-------- INPUT DATA --------

-- pv_equiv track=rewrite | github.com/here0009/LeetCode | Python/1062_LongestRepeatingSubstring.py | longestRepeatingSubstring
-- ===== SOURCE A (Python) =====
-- def longestRepeatingSubstring(S: str) -> str:
--     def search(n):
--         h = 0
--         for i in range(mid):
--             h = (h * a + nums[i]) % M
--         seen = {h}
--         aL = pow(a, mid, M)
--         for start in range(1, length-n+1):
--             h = (h * a - nums[start-1] * aL + nums[start+n-1]) % M
--             if h in seen:
--                 return True
--             seen.add(h)
--         return False
--
--     length = len(S)
--     nums = [ord(S[i]) - ord('a') for i in range(length)]
--     a = 26
--     M = 10**9 +7
--     left, right = 1, length
--     while left < right:
--         mid = left + (right - left) // 2
--         if search(mid):
--             left = mid + 1
--         else:
--             right = mid
--     return left - 1
-- ===== SOURCE B (Python) =====
-- def longestRepeatingSubstring(S: str) -> str:
--     n = len(S)
--     a, M = 26, 10**9 + 7
--     # prefix hashes pre[j] = hash of S[:j] and powers pw[j] = a**j % M, built once
--     pre = [0] * (n + 1)
--     pw = [1] * (n + 1)
--     for i in range(n):
--         pre[i + 1] = (pre[i] * a + (ord(S[i]) - ord('a'))) % M
--         pw[i + 1] = (pw[i] * a) % M
--
--     def has_dup(k):
--         hs = [(pre[s + k] - pre[s] * pw[k]) % M for s in range(n - k + 1)]
--         return len(set(hs)) < len(hs)
--
--     def bs(lo, hi):
--         if lo >= hi:
--             return lo
--         mid = lo + (hi - lo) // 2
--         if has_dup(mid):
--             return bs(mid + 1, hi)
--         return bs(lo, mid)
--
--     return bs(1, n) - 1
-- ===== Notes on version B (the rewrite author's own statement) =====
-- stated objective: faster
-- what changed: B precomputes prefix-hash and power tables once and hashes each window by a direct O(1) formula with a whole-list set-size duplicate test, replacing A's per-level from-scratch initial hash, incremental rolling updates and early-exit seen-set membership loop; the while-loop binary search becomes a recursive one.
import Mathlib
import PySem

--------

> **WHAT NEEDS TO BE DONE**: Please write out the entries exactly, keeping every line intact.

> **TASK SOLUTION**:
-- pv_equiv track=rewrite | github.com/here0009/LeetCode | Python/1062_LongestRepeatingSubstring.py | longestRepeatingSubstring
-- ===== SOURCE A (Python) =====
-- def longestRepeatingSubstring(S: str) -> str:
--     def search(n):
--         h = 0
--         for i in range(mid):
--             h = (h * a + nums[i]) % M
--         seen = {h}
--         aL = pow(a, mid, M)
--         for start in range(1, length-n+1):
--             h = (h * a - nums[start-1] * aL + nums[start+n-1]) % M
--             if h in seen:
--                 return True
--             seen.add(h)
--         return False
--
--     length = len(S)
--     nums = [ord(S[i]) - ord('a') for i in range(length)]
--     a = 26
--     M = 10**9 +7
--     left, right = 1, length
--     while left < right:
--         mid = left + (right - left) // 2
--         if search(mid):
--             left = mid + 1
--         else:
--             right = mid
--     return left - 1
-- ===== SOURCE B (Python) =====
-- def longestRepeatingSubstring(S: str) -> str:
--     n = len(S)
--     a, M = 26, 10**9 + 7
--     # prefix hashes pre[j] = hash of S[:j] and powers pw[j] = a**j % M, built once
--     pre = [0] * (n + 1)
--     pw = [1] * (n + 1)
--     for i in range(n):
--         pre[i + 1] = (pre[i] * a + (ord(S[i]) - ord('a'))) % M
--         pw[i + 1] = (pw[i] * a) % M
--
--     def has_dup(k):
--         hs = [(pre[s + k] - pre[s] * pw[k]) % M for s in range(n - k + 1)]
--         return len(set(hs)) < len(hs)
--
--     def bs(lo, hi):
--         if lo >= hi:
--             return lo
--         mid = lo + (hi - lo) // 2
--         if has_dup(mid):
--             return bs(mid + 1, hi)
--         return bs(lo, mid)
--
--     return bs(1, n) - 1
-- ===== Notes on version B (the rewrite author's own statement) =====
-- stated objective: faster
-- what changed: B precomputes prefix-hash and power tables once and hashes each window by a direct O(1) formula with a whole-list set-size duplicate test, replacing A's per-level from-scratch initial hash, incremental rolling updates and early-exit seen-set membership loop; the while-loop binary search becomes a recursive one.
import Mathlib
import PySem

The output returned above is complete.